**PROBLEM DETAILS**
Once you reach the line containing "-- one fold" in the entries below, write out that line and each one after it down to the line containing "let ans := st.1", exactly and with nothing added.
################
-- pv_equiv track=rewrite | github.com/Asphandol/Meganeurons | tasks/task1/ai work/goliath_resque.py | rescue_people
-- ===== SOURCE A (Python) =====
-- def rescue_people(smarties: dict, limit_iq: int)->tuple:
--     '''
--     Counts the amount of travels to get people
--     to another planet.
--
--     >>> rescue_people({"Steve Jobs": 160, "Albert Einstein": 160, \
-- "Sir Isaac Newton": 195, "Nikola Tesla": 189}, 500)
--     (2, [['Sir Isaac Newton', 'Nikola Tesla'], ['Albert Einstein', 'Steve Jobs']])
--     '''
--     list_names_iq = sorted(smarties.items(), key=lambda x: (-x[1], x[0]))
--     all_trips = []
--     trip = []
--     iq_left = limit_iq
--     limit_people = 5
--
--
--     while iq_left > 0 and list_names_iq:
--         for ind, el in enumerate(list_names_iq):
--             if isinstance(el, tuple) and iq_left >= el[1]:
--                 trip.append(el[0])
--                 list_names_iq[ind] = 'flew'
--                 iq_left -= el[1]
--                 if iq_left == 0 or len(trip) == limit_people:
--                     break
--         all_trips.append(trip)
--         list_names_iq = [tup for tup in list_names_iq if tup != 'flew']
--         trip = []
--         iq_left = limit_iq
--
--
--     return len(all_trips), all_trips
-- ===== SOURCE B (Python) =====
-- def _fit_count(iqs, cap, hi):
--     # number of entries of the ascending list iqs[0:hi] that are <= cap
--     # (hand-written bisect_right, since no imports are available here)
--     lo = 0
--     while lo < hi:
--         mid = (lo + hi) // 2
--         if iqs[mid] <= cap:
--             lo = mid + 1
--         else:
--             hi = mid
--     return lo
--
--
-- def rescue_people(smarties: dict, limit_iq: int) -> tuple:
--     # Sorted-array + binary search: each pick locates the strongest person still
--     # fitting the remaining capacity in O(log n) instead of a linear scan; 'hi'
--     # restricts later picks to people weaker than the last one taken.
--     people = sorted(smarties.items(), key=lambda x: (-x[1], x[0]))
--     people.reverse()                      # ascending IQ; picks walk right-to-left
--     iqs = [iq for _, iq in people]
--     trips = []
--     while people and limit_iq > 0:
--         trip = []
--         cap = limit_iq
--         hi = len(people)
--         while len(trip) < 5:
--             idx = _fit_count(iqs, cap, hi)
--             if idx == 0:
--                 break
--             name, iq = people.pop(idx - 1)
--             del iqs[idx - 1]
--             trip.append(name)
--             cap -= iq
--             hi = idx - 1
--             if cap == 0:
--                 break
--         trips.append(trip)
--     return len(trips), trips
-- ===== Notes on version B (the rewrite author's own statement) =====
-- stated objective: faster
-- what changed: B keeps the remaining people as an ascending sorted array and, per pick, binary-searches the strongest person fitting the remaining capacity and deletes by index (searches bounded below the last pick), replacing A's per-trip linear scan with 'flew' sentinel marking plus a filtering rebuild pass.
import Mathlib
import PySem

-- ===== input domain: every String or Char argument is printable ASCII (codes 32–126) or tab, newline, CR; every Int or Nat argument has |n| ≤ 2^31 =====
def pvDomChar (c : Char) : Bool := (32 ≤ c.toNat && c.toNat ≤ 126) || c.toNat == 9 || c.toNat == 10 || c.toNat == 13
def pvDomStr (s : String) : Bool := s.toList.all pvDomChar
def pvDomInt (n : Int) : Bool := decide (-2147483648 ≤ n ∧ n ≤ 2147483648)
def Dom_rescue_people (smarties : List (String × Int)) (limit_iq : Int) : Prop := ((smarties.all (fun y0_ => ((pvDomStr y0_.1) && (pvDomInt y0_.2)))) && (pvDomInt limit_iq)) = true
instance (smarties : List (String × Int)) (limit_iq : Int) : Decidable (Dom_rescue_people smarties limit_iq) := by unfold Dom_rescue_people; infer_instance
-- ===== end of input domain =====

-- B replaces A's per-trip linear scan (with 'flew' sentinel marking and a filtering
-- rebuild) by binary search for the strongest fitting person in an ascending sorted
-- array, deleting picks by index (objective: faster; return values proved equal).

-- ===== PORT A =====
-- Inner 'for ind, el in enumerate(list_names_iq)' loop of A: the element at the visited
-- index is overwritten with the string 'flew'; we model the tuple-or-'flew' union as
-- Option (String × Int) with none = 'flew' (isinstance(el, tuple) = isSome, always true
-- at visit time since only already-visited indices are overwritten).  On break the
-- untouched tail stays as tuples (map some).  Returns (trip, marked list).
def pvScanA : List (String × Int) → Int → List String → List String × List (Option (String × Int))
  | [], _, trip => (trip, [])
  | (n, q) :: rest, iq_left, trip =>
    if iq_left ≥ q then
      -- trip' = trip ++ [n], iq' = iq_left - q
      if iq_left - q = 0 ∨ (trip ++ [n]).length = 5 then (trip ++ [n], none :: rest.map some)
      else ((pvScanA rest (iq_left - q) (trip ++ [n])).1, none :: (pvScanA rest (iq_left - q) (trip ++ [n])).2)
    else ((pvScanA rest iq_left trip).1, some (n, q) :: (pvScanA rest iq_left trip).2)

-- A's while loop: run the scan, append the trip, rebuild the list by the comprehension
-- '[tup for tup in list_names_iq if tup != 'flew']' (= filterMap id), reset and repeat.
-- The fuel (initially the list length) only cuts the recursion where Python A loops
-- forever (a round that removes nobody; B's Python loops forever on exactly those
-- inputs too, and its port burns the identical fuel): where Python A returns, a round
-- always removes somebody, so the fuel is never exhausted.
def pvLoopA (limit_iq : Int) : Nat → List (String × Int) → List (List String) → List (List String)
  | 0, _, acc => acc
  | fuel + 1, L, acc =>
    if limit_iq > 0 ∧ L ≠ [] then
      pvLoopA limit_iq fuel ((pvScanA L limit_iq []).2.filterMap id) (acc ++ [(pvScanA L limit_iq []).1])
    else acc

def rescue_people (smarties : List (String × Int)) (limit_iq : Int) : Int × List (List String) :=
  let list_names_iq := PySem.List.sorted2 (PySem.Dict.ofList smarties).items (fun x => -x.2) (fun x => x.1)
  let all_trips := pvLoopA limit_iq list_names_iq.length list_names_iq []
  ((all_trips.length : Int), all_trips)

-- ===== PORT B =====
-- Source B's _fit_count: hand-written binary search; 'iqs[mid]' is ported as 'getD mid 0',
-- exact because every call keeps mid < hi ≤ iqs.length (so the default is never read).
-- The fuel (initially hi ≥ hi - lo) is only a structural-termination guard: hi - lo
-- strictly decreases each step, so the 0-fuel case is never reached.
def pvFitCount (iqs : List Int) (cap : Int) : Nat → Nat → Nat → Nat
  | 0, lo, _ => lo
  | fuel + 1, lo, hi =>
    if lo < hi then
      if iqs.getD ((lo + hi) / 2) 0 ≤ cap then pvFitCount iqs cap fuel ((lo + hi) / 2 + 1) hi
      else pvFitCount iqs cap fuel lo ((lo + hi) / 2)
    else lo
-- pv_equiv track=rewrite | github.com/etnes/MUMer | SAIS.py | guessLMSSort
-- ===== SOURCE A (Python) =====
-- S_TYPE = ord('S')
--
-- L_TYPE = ord('L')
--
-- def isLMSChar(offset, typemap):
--     """
--     Retruns true if the character at the given offset is
--     left-most S-type character.
--     """
--
--     #first character can't be LMS char
--     if offset <= 0:
--         return False
--     if typemap[offset] == S_TYPE and typemap[offset - 1] == L_TYPE:
--         return True
--
--     return False
--
-- def findBucketTails(bucketSizes):
--     offset = 0
--     res = []
--     for size in bucketSizes:
--         offset += size
--         res.append(offset - 1)
--
--     return res
--
-- def guessLMSSort(string, bucketSizes, typemap):
--     """
--     Make a suffix array with LMS-substrings approximately right.
--     """
--
--     guessedSuffixArray = [-1] * len(string)
--
--     bucketTails = findBucketTails(bucketSizes)
--
--     # bucket sort all the LMS suffices into their bucket
--     for i in range(len(string)):
--         # not start of the LMS suffix
--         if not isLMSChar(i, typemap):
--             continue
--
--         bucketIndex = string[i]
--         guessedSuffixArray[bucketTails[bucketIndex]] = i
--         bucketTails[bucketIndex] -= 1
--
--     return guessedSuffixArray
-- ===== SOURCE B (Python) =====
-- S_TYPE = ord('S')
--
-- L_TYPE = ord('L')
--
-- def guessLMSSort(string, bucketSizes, typemap):
--     """
--     Make a suffix array with LMS-substrings approximately right.
--     Two-phase version: gather the LMS positions per character first,
--     then fill each bucket segment in one go.
--     """
--     n = len(string)
--
--     # phase 1: collect the LMS positions, grouped by their character,
--     # in increasing index order
--     groups = {}
--     for i in range(1, n):
--         if typemap[i] == S_TYPE and typemap[i - 1] == L_TYPE:
--             groups.setdefault(string[i], []).append(i)
--
--     # phase 2: walk the buckets once, keeping a running bucket tail,
--     # and write each group backwards from its bucket tail
--     guessedSuffixArray = [-1] * n
--     tail = -1
--     for c, size in enumerate(bucketSizes):
--         tail += size
--         for k, i in enumerate(groups.get(c, [])):
--             guessedSuffixArray[tail - k] = i
--
--     return guessedSuffixArray
-- ===== Notes on version B (the rewrite author's own statement) =====
-- stated objective: alternative
-- what changed: A interleaves one scan over the string that scatters each LMS index into its bucket while mutating a tails array; B first gathers the LMS positions grouped by character into a dict, then fills each bucket segment backwards from its tail in a separate pass over the buckets.
-- outside the precondition, e.g. on guessLMSSort([1, -1, 1], [2, 1], [76, 83, 76]): A returns [-1, -1, 1], B returns [-1, -1, -1]; on guessLMSSort([0, 0], [0, 2], [76, 83]): A returns [-1, 1], B returns [-1, 1]
import Mathlib
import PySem

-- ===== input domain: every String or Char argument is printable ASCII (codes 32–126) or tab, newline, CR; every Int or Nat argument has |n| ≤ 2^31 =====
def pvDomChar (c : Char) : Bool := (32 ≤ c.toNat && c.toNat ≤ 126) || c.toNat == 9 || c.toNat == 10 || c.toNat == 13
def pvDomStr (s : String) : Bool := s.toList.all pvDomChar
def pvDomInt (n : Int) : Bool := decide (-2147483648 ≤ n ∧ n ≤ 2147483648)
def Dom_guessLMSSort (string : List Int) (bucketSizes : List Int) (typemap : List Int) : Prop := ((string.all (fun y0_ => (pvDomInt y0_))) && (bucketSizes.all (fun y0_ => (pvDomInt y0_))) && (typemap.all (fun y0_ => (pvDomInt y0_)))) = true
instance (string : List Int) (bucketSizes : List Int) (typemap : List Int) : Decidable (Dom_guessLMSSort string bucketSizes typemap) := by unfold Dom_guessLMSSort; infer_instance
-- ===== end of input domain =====

-- B re-decomposes A's interleaved LMS bucket scatter into two passes (gather LMS positions
-- per character into a dict, then fill each bucket segment from its tail); return values agree
-- on Pre_ (no argument is mutated by either version's Lean port; the Python B builds its own list).

-- ===== PORT A =====
-- (indexing is ported with PySem.List.pyGetD/pySetD; Pre_guessLMSSort keeps every index in range,
--  exactly where the Python returns without an IndexError or a negative-index wraparound)
def S_TYPE : Int := 83

def L_TYPE : Int := 76

def isLMSChar (offset : Int) (typemap : List Int) : Bool :=
  if offset ≤ 0 then false
  else if PySem.List.pyGetD typemap offset 0 == S_TYPE && PySem.List.pyGetD typemap (offset - 1) 0 == L_TYPE then true
  else false

def findBucketTails (bucketSizes : List Int) : List Int :=
  (bucketSizes.foldl (fun (st : Int × List Int) size =>
    (st.1 + size, st.2 ++ [st.1 + size - 1])) ((0 : Int), ([] : List Int))).2

def guessLMSSort (string : List Int) (bucketSizes : List Int) (typemap : List Int) : List Int :=
  let guessedSuffixArray := List.replicate string.length (-1 : Int)
  let bucketTails := findBucketTails bucketSizes
  let st := (PySem.List.pyRange 0 (string.length : Int) 1).foldl
    (fun (st : List Int × List Int) i =>
      if !(isLMSChar i typemap) then st
      else
        let bucketIndex := PySem.List.pyGetD string i 0
        let t := PySem.List.pyGetD st.2 bucketIndex 0
        (PySem.List.pySetD st.1 t i, PySem.List.pySetD st.2 bucketIndex (t - 1)))
    (guessedSuffixArray, bucketTails)
  st.1

-- ===== PORT B =====
def guessLMSSort_alt (string : List Int) (bucketSizes : List Int) (typemap : List Int) : List Int :=
  let n := string.length
  -- phase 1: gather the LMS positions per character, in increasing index order
  let groups : PySem.Dict Int (List Int) :=
    (PySem.List.pyRange 1 (n : Int) 1).foldl
      (fun g i =>
        if PySem.List.pyGetD typemap i 0 == S_TYPE && PySem.List.pyGetD typemap (i - 1) 0 == L_TYPE then
          g.insert (PySem.List.pyGetD string i 0)
            ((g.getD (PySem.List.pyGetD string i 0) []) ++ [i])
        else g)
      PySem.Dict.empty
  -- phase 2: walk the buckets once with a running tail, writing each group backwards from it
  let st := (PySem.List.enumerate bucketSizes 0).foldl
    (fun (st : List Int × Int) cs =>
      let tail := st.2 + cs.2
      let res := (PySem.List.enumerate (groups.getD cs.1 []) 0).foldl
        (fun res ki => PySem.List.pySetD res (tail - ki.1) ki.2) st.1
      (res, tail))
    (List.replicate n (-1 : Int), (-1 : Int))
  st.1
-- pv_equiv track=rewrite | github.com/godisu524/AlgorithmPractice | 11street/1.py | solution
-- ===== SOURCE A (Python) =====
-- def solution(A):
--     # write your code in Python 3.6
--
--     ans=0
--     nums={}
--     max_num = max(A)
--     for i in A:
--         try:
--             nums[i] +=1
--         except:
--             nums[i] = 1
--
--     for num in nums:
--         if nums[num] ==2:
--             ans+=2
--         else:
--             ans+=1
--     if nums[max_num] ==2:
--         ans-=1
--     return ans
-- ===== SOURCE B (Python) =====
-- def solution(A):
--     ans = 0
--     run = 0              # length of the current run of equal values in sorted order
--     prev = None
--     for x in sorted(A):
--         if run > 0 and x == prev:
--             run += 1
--         else:
--             if run > 0:
--                 ans += 2 if run == 2 else 1
--             run = 1
--             prev = x
--     if run > 0:
--         ans += 2 if run == 2 else 1
--         if run == 2:
--             ans -= 1
--     return ans
-- ===== Notes on version B (the rewrite author's own statement) =====
-- stated objective: faster
-- what changed: B sorts the list once and scans consecutive runs of equal values with a constant-size state (run length and previous value) instead of building a frequency dictionary and iterating over its keys; the maximum's correction becomes a check on the final run.
-- crash fix: On the empty list A raises ValueError (from max(A)); B naturally returns 0. — e.g. on solution([]): A raises ValueError, B returns 0
import Mathlib
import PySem

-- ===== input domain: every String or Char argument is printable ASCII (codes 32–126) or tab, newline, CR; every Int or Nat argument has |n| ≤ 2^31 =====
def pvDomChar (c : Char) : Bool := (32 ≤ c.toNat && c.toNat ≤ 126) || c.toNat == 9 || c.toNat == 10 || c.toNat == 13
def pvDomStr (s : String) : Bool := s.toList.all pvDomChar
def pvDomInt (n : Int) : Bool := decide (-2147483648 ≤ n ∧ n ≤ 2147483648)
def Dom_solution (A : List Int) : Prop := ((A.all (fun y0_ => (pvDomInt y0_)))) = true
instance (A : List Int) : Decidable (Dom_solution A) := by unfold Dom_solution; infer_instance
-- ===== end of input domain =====

-- B sorts once and scans consecutive runs with a constant-size state instead of building a
-- frequency dictionary; equal return values proved on non-empty lists (A raises ValueError on []).

-- ===== PORT A =====
def solution (A : List Int) : Int :=
  match PySem.List.max? A (fun x => x) with
  | none => 0  -- max([]) raises ValueError; excluded by Pre_solution
  | some maxNum =>
    let nums := A.foldl (fun d i => d.modify i 0 (· + 1)) (PySem.Dict.empty : PySem.Dict Int Int)
    let ans := nums.keys.foldl (fun ans num => if nums.getD num 0 == 2 then ans + 2 else ans + 1) (0 : Int)
    if nums.getD maxNum 0 == 2 then ans - 1 else ans

-- ===== PORT B =====
-- one fold step of B's scan over the sorted list; state = (ans, run, prev)
def altStep (st : Int × Nat × Int) (x : Int) : Int × Nat × Int :=
  if st.2.1 > 0 && x == st.2.2 then (st.1, st.2.1 + 1, st.2.2)
  else ((if st.2.1 > 0 then st.1 + (if st.2.1 == 2 then 2 else 1) else st.1), 1, x)

def solution_alt (A : List Int) : Int :=
  let st := (PySem.List.sorted A (fun x => x) false).foldl altStep (0, 0, 0)
  if st.2.1 > 0 then
    let ans := st.1 + (if st.2.1 == 2 then 2 else 1)
    if st.2.1 == 2 then ans - 1 else ans
  else st.1

-- ===== PRECONDITION & SPEC =====
-- Pre_ excludes only the empty list, on which A's max(A) raises ValueError.
def Pre_solution (A : List Int) : Prop := A ≠ []
instance (A : List Int) : Decidable (Pre_solution A) := by unfold Pre_solution; infer_instance
def pvWitness_solution : List Int := [1, 2, 2]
################
**RESULT FOR THIS EXERCISE**
-- one fold step of B's scan over the sorted list; state = (ans, run, prev)
def altStep (st : Int × Nat × Int) (x : Int) : Int × Nat × Int :=
  if st.2.1 > 0 && x == st.2.2 then (st.1, st.2.1 + 1, st.2.2)
  else ((if st.2.1 > 0 then st.1 + (if st.2.1 == 2 then 2 else 1) else st.1), 1, x)

def solution_alt (A : List Int) : Int :=
  let st := (PySem.List.sorted A (fun x => x) false).foldl altStep (0, 0, 0)
  if st.2.1 > 0 then
    let ans := st.1 + (if st.2.1 == 2 then 2 else 1)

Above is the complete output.